-- pv_equiv track=rewrite | github.com/adamhammes/advent-of-code | 2022/day25.py | from_snafu
-- ===== SOURCE A (Python) =====
-- def from_snafu(snafu: str) -> int:
--     parts = []
--     for i, char in enumerate(snafu[::-1]):
--         positional_value = {
--             "0": 0,
--             "1": 1,
--             "2": 2,
--             "=": -2,
--             "-": -1,
--         }[char]
--
--         parts.append(positional_value * 5**i)
--
--     return sum(parts)
-- ===== SOURCE B (Python) =====
-- def from_snafu(snafu: str) -> int:
--     digits = {"0": 0, "1": 1, "2": 2, "=": -2, "-": -1}
--     result = 0
--     for char in snafu:
--         result = result * 5 + digits[char]
--     return result
-- ===== Notes on version B (the rewrite author's own statement) =====
-- stated objective: idiomatic
-- what changed: Replaces the reversed-string enumerate + list of digit*5**i terms + sum with a forward left-to-right Horner accumulator (result = result*5 + digit), building no intermediate list and computing no powers.
import Mathlib
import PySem

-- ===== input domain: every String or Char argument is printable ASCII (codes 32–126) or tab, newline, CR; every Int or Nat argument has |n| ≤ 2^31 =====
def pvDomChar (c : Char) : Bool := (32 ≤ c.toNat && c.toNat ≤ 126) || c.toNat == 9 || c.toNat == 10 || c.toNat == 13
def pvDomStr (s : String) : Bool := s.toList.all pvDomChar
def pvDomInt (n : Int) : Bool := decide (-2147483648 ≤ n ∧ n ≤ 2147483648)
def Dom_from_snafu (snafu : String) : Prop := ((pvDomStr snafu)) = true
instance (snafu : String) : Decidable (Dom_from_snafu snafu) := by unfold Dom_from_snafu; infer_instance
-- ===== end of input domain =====

-- B replaces A's reversed enumerate + digit*5**i term list + sum with a forward Horner accumulator (idiomatic).

-- the SNAFU digit table (the dict literal in both Pythons); none = KeyError, excluded by Pre_
def snafuDigit? (c : Char) : Option Int :=
  if c = '0' then some 0
  else if c = '1' then some 1
  else if c = '2' then some 2
  else if c = '=' then some (-2)
  else if c = '-' then some (-1)
  else none

-- ===== PORT A =====
-- parts built by appending positional_value * 5**i over enumerate(snafu[::-1]); return sum(parts)
def from_snafu (snafu : String) : Int :=
  let parts : List Int :=
    (PySem.List.enumerate snafu.toList.reverse).foldl
      (fun parts ic => parts ++ [(snafuDigit? ic.2).getD 0 * (5 : Int) ^ ic.1.toNat]) []
  parts.sum

-- ===== PORT B =====
-- Horner: result = result * 5 + digit, forward over the string
def from_snafu_alt (snafu : String) : Int :=
  snafu.toList.foldl (fun result c => result * 5 + (snafuDigit? c).getD 0) 0

-- ===== PRECONDITION & SPEC =====
-- Pre_ excludes strings with a character outside the digit table, on which both Pythons raise KeyError.
def Pre_from_snafu (snafu : String) : Prop :=
  snafu.toList.all (fun c => (snafuDigit? c).isSome) = true
instance (snafu : String) : Decidable (Pre_from_snafu snafu) := by unfold Pre_from_snafu; infer_instance

def pvWitness_from_snafu : String := "2=-01"

def Spec_from_snafu (snafu : String) (out : Int) : Prop := out = from_snafu_alt snafu
instance (snafu : String) (out : Int) : Decidable (Spec_from_snafu snafu out) := by unfold Spec_from_snafu; infer_instance

-- ===== CLAIM (what is proved, stated in full; the proofs are below) =====
def Claim_equal_from_snafu : Prop := ∀ (snafu : String), Dom_from_snafu snafu → Pre_from_snafu snafu → Spec_from_snafu snafu (from_snafu snafu)

-- ===== LEMMAS AND PROOFS =====

-- little-endian value of a char list
def snafuVal : List Char → Int
  | [] => 0
  | c :: t => (snafuDigit? c).getD 0 + 5 * snafuVal t

theorem snafuVal_append (xs : List Char) (c : Char) :
    snafuVal (xs ++ [c]) = snafuVal xs + (snafuDigit? c).getD 0 * (5 : Int) ^ xs.length := by
  induction xs with
  | nil => simp [snafuVal]
  | cons x t ih => simp [snafuVal, ih]; ring

-- A side: the foldl over enumerate (with any start offset and any accumulated list) sums to snafuVal
theorem fromSnafu_foldl (l : List Char) (s : Int) (hs : 0 ≤ s) (acc : List Int) :
    ((PySem.List.enumerate l s).foldl
      (fun parts ic => parts ++ [(snafuDigit? ic.2).getD 0 * (5 : Int) ^ ic.1.toNat]) acc).sum
    = acc.sum + (5 : Int) ^ s.toNat * snafuVal l := by
  induction l generalizing s acc with
  | nil => simp [PySem.List.enumerate_nil, snafuVal]
  | cons c t ih =>
    rw [PySem.List.enumerate_cons, List.foldl_cons, ih (s + 1) (by omega)]
    have : (s + 1).toNat = s.toNat + 1 := by omega
    simp [this, snafuVal, pow_succ]
    ring

-- B side: Horner with accumulator a computes a * 5^len + snafuVal of the reverse
theorem horner_foldl (l : List Char) (a : Int) :
    l.foldl (fun result c => result * 5 + (snafuDigit? c).getD 0) a
      = a * (5 : Int) ^ l.length + snafuVal l.reverse := by
  induction l generalizing a with
  | nil => simp [snafuVal]
  | cons c t ih =>
    rw [List.foldl_cons, ih]
    simp [snafuVal_append, pow_succ]
    ring

-- ===== VERDICT (by name: the statement is the Claim_ definition above) =====
theorem from_snafu_spec : Claim_equal_from_snafu := by
  intro snafu _ _
  unfold Spec_from_snafu from_snafu from_snafu_alt
  rw [fromSnafu_foldl _ 0 le_rfl [], horner_foldl]
  simp
-- pv_equiv track=rewrite | github.com/Austinn243/advent_of_code_2022 | day5/main.py | parse_initial_stacks
-- ===== SOURCE A (Python) =====
-- SupplyStack = list[str]
--
-- def parse_initial_stacks(lines: list[str]) -> list[SupplyStack]:
--     """Parse the initial supply stacks from a list of lines."""
--
--     stack_numbers_line = lines.pop().strip()
--     stack_count = int(stack_numbers_line[-1])
--
--     line_length = len(lines[0])
--     stacks = [[] for _ in range(stack_count)]
--     for line in reversed(lines):
--         for i in range(1, line_length, 4):
--             crate = line[i]
--             if crate == " ":
--                 continue
--
--             stack_number = (i - 1) // 4
--             stacks[stack_number].append(crate)
--
--     return stacks
-- ===== SOURCE B (Python) =====
-- SupplyStack = list[str]
--
-- def parse_initial_stacks(lines: list[str]) -> list[SupplyStack]:
--     """Parse the initial supply stacks as a staged pipeline:
--     slice each line into its crate row, pad/truncate to the stack count,
--     transpose the resulting grid with zip, then reverse-and-filter each column."""
--
--     stack_numbers_line = lines.pop().strip()
--     stack_count = int(stack_numbers_line[-1])
--
--     line_length = len(lines[0])
--     grid = [(line[1:line_length:4] + " " * stack_count)[:stack_count] for line in lines]
--     return [[crate for crate in column[::-1] if crate != " "] for column in zip(*grid)]
-- ===== Notes on version B (the rewrite author's own statement) =====
-- stated objective: alternative
-- what changed: A fills pre-built stacks with per-crate appends in a nested loop over reversed lines and column indices; B is a staged pipeline with no index arithmetic per crate: slice each line into its crate row, pad/truncate it to the stack count, transpose the grid with zip(*grid), then reverse-and-filter each column.
import Mathlib
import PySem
========================================================================
▶ _TASK ITEM_:
List all lines from the entries that include the word "simp".

▶ _OUTPUT_:
  | nil => simp [snafuVal]
  | cons x t ih => simp [snafuVal, ih]; ring
  | nil => simp [PySem.List.enumerate_nil, snafuVal]
    simp [this, snafuVal, pow_succ]
  | nil => simp [snafuVal]
    simp [snafuVal_append, pow_succ]
  simp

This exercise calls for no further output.